### [DIRECTIONS]
Your reply should consist of one number: how many lines below contain "look".

Saved data entries

Start of Block

lemma pvCR_eq (kv : Int × (String × String)) : pvCR kv = pvTag "R" kv := by
  by_cases hR : pvTag "R" kv = true
  · have hR' : PySem.Chars.startswith kv.2.2.toList ['R'] = true := by
      rw [pvTag_chars] at hR; exact hR
    have hJ : pvTag "J" kv = false := by
      rw [pvTag_chars]; exact pvCharsExcl (by decide) hR'
    have hV : pvTag "V" kv = false := by
      rw [pvTag_chars]; exact pvCharsExcl (by decide) hR'
    have hN : pvTag "N" kv = false := by
      rw [pvTag_chars]; exact pvCharsExcl (by decide) hR'
    simp only [pvCR, hR, hJ, hV, hN, Bool.not_false, Bool.true_and]
  · have hR' : pvTag "R" kv = false := by
      cases h : pvTag "R" kv with
      | false => rfl
      | true => exact absurd h hR
    simp only [pvCR, hR', Bool.and_false]

lemma pvD_congr (lst : List (String × String)) {c c' : Int × (String × String) → Bool}
    (h : ∀ kv, c kv = c' kv) : pvD lst c = pvD lst c' := by
  unfold pvD
  rw [List.filter_congr (fun x _ => h x)]

lemma pvContains_tag (lst : List (String × String)) (t : String) (k : Int) :
    (pvD lst (pvTag t)).contains k = pvStarts lst k t := by
  rw [pvD_contains, pvStarts_eq]

-- the pass loops as filterMaps over the iterated items
lemma pvPass1_eq1 (jd nd : PySem.Dict Int (String × String)) (bs : List Int)
    (acc : List (String × String)) :
    pvPass1 jd nd bs acc
      = acc ++ nd.items.filterMap (fun kv => pvTryB (fun b =>
          if jd.contains (kv.1 - b) then
            some ((jd.getD (kv.1 - b) ("", "")).1, (nd.getD kv.1 ("", "")).1)
          else if jd.contains (kv.1 + b) then
            some ((jd.getD (kv.1 + b) ("", "")).1, (nd.getD kv.1 ("", "")).1)
          else none) bs) := by
  unfold pvPass1
  exact pvFoldlOptAppend (fun kv => pvTryB (fun b =>
    if jd.contains (kv.1 - b) then
      some ((jd.getD (kv.1 - b) ("", "")).1, (nd.getD kv.1 ("", "")).1)
    else if jd.contains (kv.1 + b) then
      some ((jd.getD (kv.1 + b) ("", "")).1, (nd.getD kv.1 ("", "")).1)
    else none) bs) nd.items acc

lemma pvPassPrev_eq1 (look base : PySem.Dict Int (String × String)) (bs : List Int)
    (acc : List (String × String)) :
    pvPassPrev look base bs acc
      = acc ++ base.items.filterMap (fun kv => pvTryB (fun b =>
          if look.contains (kv.1 - b) then
            some ((look.getD (kv.1 - b) ("", "")).1, (base.getD kv.1 ("", "")).1)
          else none) bs) := by
  unfold pvPassPrev
  exact pvFoldlOptAppend (fun kv => pvTryB (fun b =>
    if look.contains (kv.1 - b) then
      some ((look.getD (kv.1 - b) ("", "")).1, (base.getD kv.1 ("", "")).1)
    else none) bs) base.items acc

-- B's noun loop as a filterMap
lemma pvAltNouns_eq (lst : List (String × String)) (l : List Int) (acc : List (String × String)) :
    l.foldl (fun acc i =>
        if pvStarts lst i "N" then
          if pvStarts lst (i - 1) "J" then acc ++ [((pvAt lst (i - 1)).1, (pvAt lst i).1)]
          else if pvStarts lst (i + 1) "J" then acc ++ [((pvAt lst (i + 1)).1, (pvAt lst i).1)]
          else acc
        else acc) acc
      = acc ++ l.filterMap (fun i =>
          if pvStarts lst i "N" then
            if pvStarts lst (i - 1) "J" then some ((pvAt lst (i - 1)).1, (pvAt lst i).1)
            else if pvStarts lst (i + 1) "J" then some ((pvAt lst (i + 1)).1, (pvAt lst i).1)
            else none
          else none) := by
  induction l generalizing acc with
  | nil => simp
  | cons x xs ih =>
    simp only [List.foldl_cons, List.filterMap_cons]
    by_cases h1 : pvStarts lst x "N" <;>
    by_cases h2 : pvStarts lst (x - 1) "J" <;>
    by_cases h3 : pvStarts lst (x + 1) "J" <;>
      simp [h1, h2, h3, ih]

-- pointwise agreement of the four columns
lemma pvPt1 (lst : List (String × String)) (i : Int)
    (hb : 0 ≤ i ∧ i < (lst.length : Int)) :
    (if pvTag "N" (pvF lst i) then
        pvTryB (fun b =>
          if (pvD lst (pvTag "J")).contains (i - b) then
            some (((pvD lst (pvTag "J")).getD (i - b) ("", "")).1,
                  ((pvD lst (pvTag "N")).getD i ("", "")).1)
          else if (pvD lst (pvTag "J")).contains (i + b) then
            some (((pvD lst (pvTag "J")).getD (i + b) ("", "")).1,
                  ((pvD lst (pvTag "N")).getD i ("", "")).1)
          else none) [1]
      else none)
    = (if pvStarts lst i "N" then
        if pvStarts lst (i - 1) "J" then some ((pvAt lst (i - 1)).1, (pvAt lst i).1)
        else if pvStarts lst (i + 1) "J" then some ((pvAt lst (i + 1)).1, (pvAt lst i).1)
        else none
      else none) := by
  rw [pvTryB_singleton]
  have hS : pvStarts lst i "N" = pvTag "N" (pvF lst i) := by
    rw [pvStarts_eq]; simp [hb]
  rw [hS]
  by_cases hN : pvTag "N" (pvF lst i)
  · simp only [hN, if_true]
    have hNd : (pvD lst (pvTag "N")).getD i ("", "") = pvAt lst i := by
      apply pvD_getD
      rw [pvD_contains]
      simp [hb, hN]
    rw [pvContains_tag, pvContains_tag]
    by_cases h1 : pvStarts lst (i - 1) "J"
    · have hg : (pvD lst (pvTag "J")).getD (i - 1) ("", "") = pvAt lst (i - 1) := by
        apply pvD_getD; rw [pvContains_tag]; exact h1
      simp [h1, hg, hNd]
    · by_cases h2 : pvStarts lst (i + 1) "J"
      · have hg : (pvD lst (pvTag "J")).getD (i + 1) ("", "") = pvAt lst (i + 1) := by
          apply pvD_getD; rw [pvContains_tag]; exact h2
        simp [h1, h2, hg, hNd]
      · simp [h1, h2]
  · simp [hN]

lemma pvPtPrev (lst : List (String × String)) (tl tb : String) (i : Int)
    (hb : 0 ≤ i ∧ i < (lst.length : Int)) :
    (if pvTag tb (pvF lst i) then
        pvTryB (fun b =>
          if (pvD lst (pvTag tl)).contains (i - b) then
            some (((pvD lst (pvTag tl)).getD (i - b) ("", "")).1,
                  ((pvD lst (pvTag tb)).getD i ("", "")).1)
          else none) [1]
      else none)
    = (if pvStarts lst i tb && pvStarts lst (i - 1) tl then
        some ((pvAt lst (i - 1)).1, (pvAt lst i).1)
      else none) := by
  rw [pvTryB_singleton]
  have hS : pvStarts lst i tb = pvTag tb (pvF lst i) := by
    rw [pvStarts_eq]; simp [hb]
  rw [hS, pvContains_tag]
  by_cases hB : pvTag tb (pvF lst i)
  · have hBd : (pvD lst (pvTag tb)).getD i ("", "") = pvAt lst i := by
      apply pvD_getD
      rw [pvD_contains]
      simp [hb, hB]
    by_cases h1 : pvStarts lst (i - 1) tl
    · have hg : (pvD lst (pvTag tl)).getD (i - 1) ("", "") = pvAt lst (i - 1) := by
        apply pvD_getD; rw [pvContains_tag]; exact h1
      simp [hB, h1, hg, hBd]
    · simp [hB, h1]
  · simp [hB]

-- ===== VERDICT (by name: the statement is the Claim_ definition above) =====
theorem getSentiPhrase_allpos_spec : Claim_equal_getSentiPhrase_allpos := by
  intro lst _
  unfold Spec_getSentiPhrase_allpos
  show getSentiPhrase_allpos lst = getSentiPhrase_allpos_alt lst
  simp only [getSentiPhrase_allpos, getSentiPhrase_allpos_alt]
  simp only [pvClassify_eq, pvD_congr lst pvCV_eq, pvD_congr lst pvCN_eq, pvD_congr lst pvCR_eq]
  rw [PySem.List.pyRange_one_singleton]
  rw [show PySem.List.pyRange 1 2 1 = ([1] : List Int) from by decide]
  rw [pvPass1_eq1, pvPassPrev_eq1, pvPassPrev_eq1, pvPassPrev_eq1]
  simp only [pvD_items, List.filterMap_map, List.filterMap_filter]
  rw [pvAltNouns_eq]
  simp only [pvPairs, List.nil_append, List.append_assoc]
  congr 1
  · exact List.filterMap_congr (fun i hi =>
      pvPt1 lst i (PySem.List.mem_pyRange_one.mp hi))
  congr 1
  · exact List.filterMap_congr (fun i hi =>
      pvPtPrev lst "R" "V" i (PySem.List.mem_pyRange_one.mp hi))
  congr 1
  · exact List.filterMap_congr (fun i hi =>
      pvPtPrev lst "R" "J" i (PySem.List.mem_pyRange_one.mp hi))
  · exact List.filterMap_congr (fun i hi =>
      pvPtPrev lst "V" "J" i (PySem.List.mem_pyRange_one.mp hi))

End of Block

### [ANSWER BOX]
6